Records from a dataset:
-- pv_equiv track=rewrite | github.com/tito-kimbo/Algebra-Computacional | python_alcp/utils.py | print_superscript
-- ===== SOURCE A (Python) =====
-- def print_superscript(n: int):
--     uni = [
--         "\U00002070",
--         "\U000000B9",
--         "\U000000B2",
--         "\U000000B3",
--         "\U00002074",
--         "\U00002075",
--         "\U00002076",
--         "\U00002077",
--         "\U00002078",
--         "\U00002079"
--     ]
--     digits = []
--     while n > 0:
--         digits.append(uni[n % 10])
--         n //= 10
--
--     return ''.join(digits[::-1])
-- ===== SOURCE B (Python) =====
-- _SUP = str.maketrans("0123456789", "\u2070\u00b9\u00b2\u00b3\u2074\u2075\u2076\u2077\u2078\u2079")
--
--
-- def print_superscript(n: int):
--     if n <= 0:
--         return ''
--     return str(n).translate(_SUP)
-- ===== Notes on version B (the rewrite author's own statement) =====
-- stated objective: idiomatic
-- what changed: replaces the modulo/floor-division digit-extraction loop with list reversal by a translation table (str.maketrans/translate) applied to str(n), guarding nonpositive n to return the empty string as A does
import Mathlib
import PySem

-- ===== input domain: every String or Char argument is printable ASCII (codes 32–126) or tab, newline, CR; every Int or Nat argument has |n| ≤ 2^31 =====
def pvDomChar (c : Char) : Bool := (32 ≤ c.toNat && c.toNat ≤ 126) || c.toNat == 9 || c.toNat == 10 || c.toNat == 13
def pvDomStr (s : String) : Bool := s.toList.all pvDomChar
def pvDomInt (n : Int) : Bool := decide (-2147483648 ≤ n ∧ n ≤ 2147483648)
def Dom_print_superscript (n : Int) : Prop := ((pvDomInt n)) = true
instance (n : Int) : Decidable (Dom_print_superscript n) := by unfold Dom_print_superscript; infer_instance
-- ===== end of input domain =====

-- B renders n via a digit→superscript translation table applied to str(n) (guarding n ≤ 0 to '')
-- instead of A's %10 // 10 extraction loop with a final reversal; objective: idiomatic, same cost.

-- ===== PORT A =====
-- the 'uni' list of A, verbatim
def psUni : List String := ["⁰", "¹", "²", "³", "⁴", "⁵", "⁶", "⁷", "⁸", "⁹"]

-- cited by psLoop's decreasing_by (termination only)
theorem psFdiv (n : Int) : Int.fdiv n 10 = n / 10 := by
  rw [Int.fdiv_eq_ediv, if_pos (Or.inl (by norm_num))]; ring

-- the 'while n > 0' loop of A; uni[n % 10] ported with pyGet? (the index is always 0..9, so getD never fires)
def psLoop (n : Int) (digits : List String) : List String :=
  if 0 < n then
    psLoop (PySem.Int.floordiv n 10)
      (digits ++ [(PySem.List.pyGet? psUni (PySem.Int.mod n 10)).getD ""])
  else digits
termination_by n.toNat
decreasing_by
  rename_i h
  simp only [PySem.Int.floordiv, psFdiv]
  omega

-- ''.join(digits[::-1])
def print_superscript (n : Int) : String :=
  String.join ((PySem.List.slice? (psLoop n []) none none (-1)).getD [])

-- ===== PORT B =====
-- the str.maketrans table of Source B
def psTable : PySem.Dict Char Char :=
  PySem.Dict.ofList [('0','⁰'),('1','¹'),('2','²'),('3','³'),('4','⁴'),
                     ('5','⁵'),('6','⁶'),('7','⁷'),('8','⁸'),('9','⁹')]

-- str(n).translate(_SUP): map each character, unmapped characters pass through (never happens here)
def print_superscript_alt (n : Int) : String :=
  if n ≤ 0 then ""
  else String.ofList ((PySem.Int.toChars n).map (fun c => PySem.Dict.getD psTable c c))

-- ===== PRECONDITION & SPEC =====
def Spec_print_superscript (n : Int) (out : String) : Prop := out = print_superscript_alt n
instance (n : Int) (out : String) : Decidable (Spec_print_superscript n out) := by unfold Spec_print_superscript; infer_instance

-- ===== CLAIM (what is proved, stated in full; the proofs are below) =====
def Claim_equal_print_superscript : Prop := ∀ (n : Int), Dom_print_superscript n → Spec_print_superscript n (print_superscript n)

-- ===== LEMMAS AND PROOFS =====

-- one superscript character (of B's table) as the single-character string A's uni list holds
def psSup (c : Char) : String := String.ofList [PySem.Dict.getD psTable c c]

theorem psFmod (n : Int) : Int.fmod n 10 = n % 10 := by
  rw [Int.fmod_eq_emod, if_pos (Or.inl (by norm_num))]; ring

theorem psLoop_nonpos (n : Int) (h : ¬ 0 < n) (acc : List String) : psLoop n acc = acc := by
  rw [psLoop]; simp [h]

theorem psLoop_pos_eq (n : Int) (acc : List String) (h : 0 < n) :
    psLoop n acc =
      psLoop (PySem.Int.floordiv n 10)
        (acc ++ [(PySem.List.pyGet? psUni (PySem.Int.mod n 10)).getD ""]) := by
  conv_lhs => rw [psLoop]
  simp [h]

theorem psLoop_acc (n : Int) (acc : List String) : psLoop n acc = acc ++ psLoop n [] := by
  by_cases h : 0 < n
  · rw [psLoop_pos_eq n acc h, psLoop_pos_eq n [] h]
    rw [psLoop_acc (PySem.Int.floordiv n 10)
          (acc ++ [(PySem.List.pyGet? psUni (PySem.Int.mod n 10)).getD ""]),
        psLoop_acc (PySem.Int.floordiv n 10)
          ([] ++ [(PySem.List.pyGet? psUni (PySem.Int.mod n 10)).getD ""])]
    simp
  · rw [psLoop_nonpos n h, psLoop_nonpos n h]; simp
termination_by n.toNat
decreasing_by
  all_goals simp only [PySem.Int.floordiv, psFdiv]; omega

theorem psLoop_cast_step (m : Nat) (h : 0 < m) :
    psLoop (m : Int) [] =
      (PySem.List.pyGet? psUni ((m % 10 : Nat) : Int)).getD "" :: psLoop ((m / 10 : Nat) : Int) [] := by
  rw [psLoop_pos_eq (m : Int) [] (by exact_mod_cast h)]
  rw [psLoop_acc]
  have h1 : PySem.Int.floordiv (m : Int) 10 = ((m / 10 : Nat) : Int) := by
    simp only [PySem.Int.floordiv, psFdiv]
    push_cast
    rfl
  have h2 : PySem.Int.mod (m : Int) 10 = ((m % 10 : Nat) : Int) := by
    simp only [PySem.Int.mod, psFmod]
    push_cast
    rfl
  rw [h1, h2]
  simp

theorem psDigit (d : Nat) (hd : d < 10) :
    (PySem.List.pyGet? psUni ((d : Nat) : Int)).getD "" = psSup (Nat.digitChar d) := by
  interval_cases d <;> decide

theorem flatten_singleton_map (l : List Char) (f : Char → Char) :
    (l.map (fun c => [f c])).flatten = l.map f := by
  induction l <;> simp_all

theorem join_map_singleton (l : List Char) (f : Char → Char) :
    String.join (l.map (fun c => String.ofList [f c])) = String.ofList (l.map f) := by
  rw [String.join_eq]
  congr 1
  rw [List.map_map]
  have : (String.toList ∘ fun c => String.ofList [f c]) = fun c => [f c] := by
    funext c; simp
  rw [this, flatten_singleton_map]

theorem psLoop_reverse (m : Nat) (h : 0 < m) :
    (psLoop (m : Int) []).reverse = (Nat.toDigits 10 m).map psSup := by
  induction m using Nat.strong_induction_on with
  | _ m ih =>
    rw [psLoop_cast_step m h]
    by_cases h10 : m < 10
    · rw [Nat.toDigits_of_lt_base h10]
      have hz : m / 10 = 0 := Nat.div_eq_of_lt h10
      rw [hz, psLoop_nonpos _ (by omega)]
      rw [psDigit (m % 10) (by omega)]
      rw [Nat.mod_eq_of_lt h10]
      rfl
    · have hq : 0 < m / 10 := Nat.div_pos (by omega) (by omega)
      have hlt : m / 10 < m := Nat.div_lt_self h (by omega)
      rw [Nat.toDigits_of_base_le (by omega : (1:Nat) < 10) (by omega : (10:Nat) ≤ m)]
      rw [List.map_append, List.reverse_cons, ih (m / 10) hlt hq]
      rw [psDigit (m % 10) (by omega)]
      rfl

-- ===== VERDICT (by name: the statement is the Claim_ definition above) =====
theorem print_superscript_spec : Claim_equal_print_superscript := by
  intro n _
  unfold Spec_print_superscript print_superscript print_superscript_alt
  rw [PySem.List.slice?_none_none_neg_one]
  by_cases h : 0 < n
  · rw [if_neg (by omega)]
    have hn : n = ((n.toNat : Nat) : Int) := by omega
    simp only [Option.getD_some]
    rw [hn, psLoop_reverse n.toNat (by omega)]
    have htc : PySem.Int.toChars ((n.toNat : Nat) : Int) = Nat.toDigits 10 n.toNat := by
      simp only [PySem.Int.toChars, Int.toNat_natCast]
      rw [if_neg (by omega)]
    rw [htc]
    rw [show psSup = fun c => String.ofList [PySem.Dict.getD psTable c c] from rfl]
    rw [join_map_singleton]
  · rw [if_pos (by omega), psLoop_nonpos n h]
    rfl
-- ===== CLAIM (what is proved, stated in full; the proofs are below) =====
def Claim_unchanged_largestValsFromLabels : Prop := ∀ (values : List Int) (labels : List Int) (numWanted : Int) (useLimit : Int), Dom_largestValsFromLabels values labels numWanted useLimit → Spec_largestValsFromLabels values labels numWanted useLimit (largestValsFromLabels values labels numWanted useLimit)
def Claim_changed_largestValsFromLabels : Prop := Dom_largestValsFromLabels (pvDiffWitness_largestValsFromLabels.1) (pvDiffWitness_largestValsFromLabels.2.1) (pvDiffWitness_largestValsFromLabels.2.2.1) (pvDiffWitness_largestValsFromLabels.2.2.2) ∧ D_largestValsFromLabels (pvDiffWitness_largestValsFromLabels.1) (pvDiffWitness_largestValsFromLabels.2.1) (pvDiffWitness_largestValsFromLabels.2.2.1) (pvDiffWitness_largestValsFromLabels.2.2.2) ∧ largestValsFromLabels (pvDiffWitness_largestValsFromLabels.1) (pvDiffWitness_largestValsFromLabels.2.1) (pvDiffWitness_largestValsFromLabels.2.2.1) (pvDiffWitness_largestValsFromLabels.2.2.2) = pvDiffWitnessOut_largestValsFromLabels.1 ∧ largestValsFromLabels_alt (pvDiffWitness_largestValsFromLabels.1) (pvDiffWitness_largestValsFromLabels.2.1) (pvDiffWitness_largestValsFromLabels.2.2.1) (pvDiffWitness_largestValsFromLabels.2.2.2) = pvDiffWitnessOut_largestValsFromLabels.2 ∧ pvDiffWitnessOut_largestValsFromLabels.1 ≠ pvDiffWitnessOut_largestValsFromLabels.2

-- ===== LEMMAS AND PROOFS =====

-- the values of the pairs carrying label l, in list order
def labelVals (l : Int) (xs : List (Int × Int)) : List Int :=
  (xs.filter (fun p => p.2 == l)).map Prod.fst

-- the sublist of values A's counter logic admits (first useLimit occurrences per label)
def flt (U : Int) : List (Int × Int) → PySem.Dict Int Int → List Int
  | [], _ => []
  | (v, l) :: rest, counts =>
    if counts.getD l 0 == U then flt U rest counts
    else v :: flt U rest (counts.insert l (counts.getD l 0 + 1))

-- A's loop is the break-on-count sum of the counter-filtered list
lemma aloop_eq_bsum_flt (nw U : Int) (xs : List (Int × Int)) :
    ∀ (c : PySem.Dict Int Int) (cnt ans : Int),
      aloop nw U xs c cnt ans = bsum nw (flt U xs c) cnt ans := by
  induction xs with
  | nil => intro c cnt ans; rfl
  | cons p rest ih =>
    obtain ⟨v, l⟩ := p
    intro c cnt ans
    simp only [aloop, flt]
    by_cases h : c.getD l 0 == U
    · simp [h, ih]
    · simp [h, bsum, ih]

-- Python's reverse sort of (value, label) pairs is the reverse sort under the lexicographic order
lemma sorted2_eq_sorted_lex (xs : List (Int × Int)) :
    PySem.List.sorted2 xs Prod.fst Prod.snd true
      = PySem.List.sorted xs (fun p => (toLex p : Lex (Int × Int))) true := by
  have hbef : (fun a b : Int × Int => decide (b.1 < a.1) || (!decide (a.1 < b.1) && decide (b.2 < a.2)))
      = (fun a b : Int × Int => decide ((toLex b : Lex (Int × Int)) < toLex a)) := by
    funext a b
    by_cases h1 : b.1 < a.1 <;> by_cases h2 : a.1 < b.1 <;> by_cases h3 : b.2 < a.2 <;>
      simp [Prod.Lex.lt_iff, h1, h2, h3] <;> omega
  show List.foldl (fun acc x => PySem.List.insertBy (fun a b : Int × Int => decide (b.1 < a.1) || (!decide (a.1 < b.1) && decide (b.2 < a.2))) x acc) [] xs
     = List.foldl (fun acc x => PySem.List.insertBy (fun a b : Int × Int => decide ((toLex b : Lex (Int × Int)) < toLex a)) x acc) [] xs
  rw [hbef]

lemma flt_sublist (U : Int) (xs : List (Int × Int)) :
    ∀ c, (flt U xs c).Sublist (xs.map Prod.fst) := by
  induction xs with
  | nil => intro c; simp [flt]
  | cons p rest ih =>
    obtain ⟨v, l⟩ := p
    intro c
    simp only [flt, List.map_cons]
    by_cases h : c.getD l 0 == U
    · simp only [if_pos h]; exact (ih c).trans (List.sublist_cons_self _ _)
    · simp only [if_neg h]; exact (ih _).cons₂ v

lemma map_fst_pairwise {xs : List (Int × Int)}
    (h : xs.Pairwise (fun a b => (toLex b : Lex (Int × Int)) ≤ toLex a)) :
    (xs.map Prod.fst).Pairwise (fun x y : Int => y ≤ x) := by
  rw [List.pairwise_map]
  refine h.imp ?_
  intro a b hle
  rw [Prod.Lex.le_iff] at hle
  rcases hle with h1 | ⟨h1, _⟩
  · exact le_of_lt h1
  · exact le_of_eq h1

lemma labelVals_cons (l' v l : Int) (rest : List (Int × Int)) :
    labelVals l' ((v, l) :: rest)
      = if l = l' then v :: labelVals l' rest else labelVals l' rest := by
  simp only [labelVals, List.filter_cons]
  by_cases h : l = l' <;> simp [h]

lemma labelVals_eq_nil_of_not_mem {l : Int} {xs : List (Int × Int)}
    (h : l ∉ xs.map Prod.snd) : labelVals l xs = [] := by
  simp only [labelVals, List.map_eq_nil_iff, List.filter_eq_nil_iff]
  intro p hp hbeq
  exact h (List.mem_map.mpr ⟨p, hp, by simpa using hbeq⟩)

-- two descending lists of ints that are permutations of one another are equal
lemma desc_eq_of_perm {l₁ l₂ : List Int}
    (h₁ : l₁.Pairwise (fun x y : Int => y ≤ x))
    (h₂ : l₂.Pairwise (fun x y : Int => y ≤ x))
    (hp : l₁.Perm l₂) : l₁ = l₂ :=
  hp.eq_of_pairwise (fun _ _ _ _ hab hba => le_antisymm hba hab) h₁ h₂

lemma coe_flatMap (g : Int → List Int) (xs : List Int) :
    ((xs.flatMap g : List Int) : Multiset Int)
      = (xs.map (fun x => ((g x : List Int) : Multiset Int))).sum := by
  induction xs with
  | nil => rfl
  | cons x rest ih =>
    rw [List.flatMap_cons, List.map_cons, List.sum_cons, ← ih, ← Multiset.coe_add]

-- the multiset A's counter filter keeps: per label, its first (useLimit − already-used) values
lemma flt_multiset (U : Int) :
    ∀ (xs : List (Int × Int)) (c : PySem.Dict Int Int),
      (∀ l, 0 ≤ c.getD l 0 ∧ c.getD l 0 ≤ U) →
      ((flt U xs c : List Int) : Multiset Int)
        = ∑ l ∈ (xs.map Prod.snd).toFinset,
            (((labelVals l xs).take (U - c.getD l 0).toNat : List Int) : Multiset Int) := by
  intro xs
  induction xs with
  | nil => intro c _; simp [flt]
  | cons p rest ih =>
    obtain ⟨v, l⟩ := p
    intro c hc
    have hcons : ∀ l' : Int, labelVals l' ((v, l) :: rest)
        = if l = l' then v :: labelVals l' rest else labelVals l' rest := fun l' => labelVals_cons l' v l rest
    simp only [flt, List.map_cons, List.toFinset_cons]
    by_cases h : c.getD l 0 == U
    · -- skip branch: the l-term is a take-0, i.e. zero, on both sides
      have hl : c.getD l 0 = U := by simpa using h
      rw [if_pos h, ih c hc]
      have hterm : ∀ l' ∈ insert l (rest.map Prod.snd).toFinset,
          (((labelVals l' ((v, l) :: rest)).take (U - c.getD l' 0).toNat : List Int) : Multiset Int)
            = (((labelVals l' rest).take (U - c.getD l' 0).toNat : List Int) : Multiset Int) := by
        intro l' _
        rw [hcons l']
        by_cases hll : l = l'
        · subst hll
          rw [if_pos rfl, hl]
          simp
        · rw [if_neg hll]
      rw [Finset.sum_congr rfl hterm]
      rcases Finset.decidableMem l (rest.map Prod.snd).toFinset with hmem | hmem
      · rw [Finset.sum_insert hmem]
        have : labelVals l rest = [] := labelVals_eq_nil_of_not_mem (by simpa using hmem)
        rw [this]
        simp
      · rw [Finset.insert_eq_self.mpr hmem]
    · -- take branch: v joins the l-term, whose remaining quota drops by one
      have hl : c.getD l 0 ≠ U := by simpa using h
      have hlt : c.getD l 0 < U := lt_of_le_of_ne (hc l).2 hl
      rw [if_neg h]
      have hc' : ∀ l', 0 ≤ (c.insert l (c.getD l 0 + 1)).getD l' 0 ∧ (c.insert l (c.getD l 0 + 1)).getD l' 0 ≤ U := by
        intro l'
        rw [PySem.Dict.getD_insert]
        split_ifs with hll
        · have := hc l
          omega
        · exact hc l'
      rw [← Multiset.cons_coe, ih _ hc']
      have htak : (U - c.getD l 0).toNat = (U - (c.getD l 0 + 1)).toNat + 1 := by omega
      by_cases hmem : l ∈ (rest.map Prod.snd).toFinset
      · rw [Finset.insert_eq_self.mpr hmem]
        rw [← Finset.add_sum_erase _ _ hmem, ← Finset.add_sum_erase _ _ hmem]
        rw [hcons l, if_pos rfl, htak, PySem.Dict.getD_insert, if_pos rfl]
        rw [List.take_succ_cons, ← Multiset.cons_coe]
        rw [Multiset.cons_add]
        congr 1
        congr 1
        apply Finset.sum_congr rfl
        intro l' hl'
        have hne : l' ≠ l := (Finset.mem_erase.mp hl').1
        rw [hcons l', if_neg (Ne.symm hne), PySem.Dict.getD_insert, if_neg hne]
      · rw [Finset.sum_insert hmem]
        have hnil : labelVals l rest = [] := labelVals_eq_nil_of_not_mem (by simpa using hmem)
        rw [hcons l, if_pos rfl, htak, hnil, List.take_succ_cons, List.take_nil, ← Multiset.cons_coe]
        rw [Multiset.cons_add, show (([] : List Int) : Multiset Int) = 0 from rfl, zero_add]
        congr 1
        apply Finset.sum_congr rfl
        intro l' hl'
        have hne : l' ≠ l := by rintro rfl; exact hmem hl'
        rw [hcons l', if_neg (Ne.symm hne), PySem.Dict.getD_insert, if_neg hne]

◆ PROBLEM TO SOLVE: Please filter the data down to the lines containing the word "Bool".

◆ TASK SOLUTION:
def pvDomChar (c : Char) : Bool := (32 ≤ c.toNat && c.toNat ≤ 126) || c.toNat == 9 || c.toNat == 10 || c.toNat == 13
def pvDomStr (s : String) : Bool := s.toList.all pvDomChar
def pvDomInt (n : Int) : Bool := decide (-2147483648 ≤ n ∧ n ≤ 2147483648)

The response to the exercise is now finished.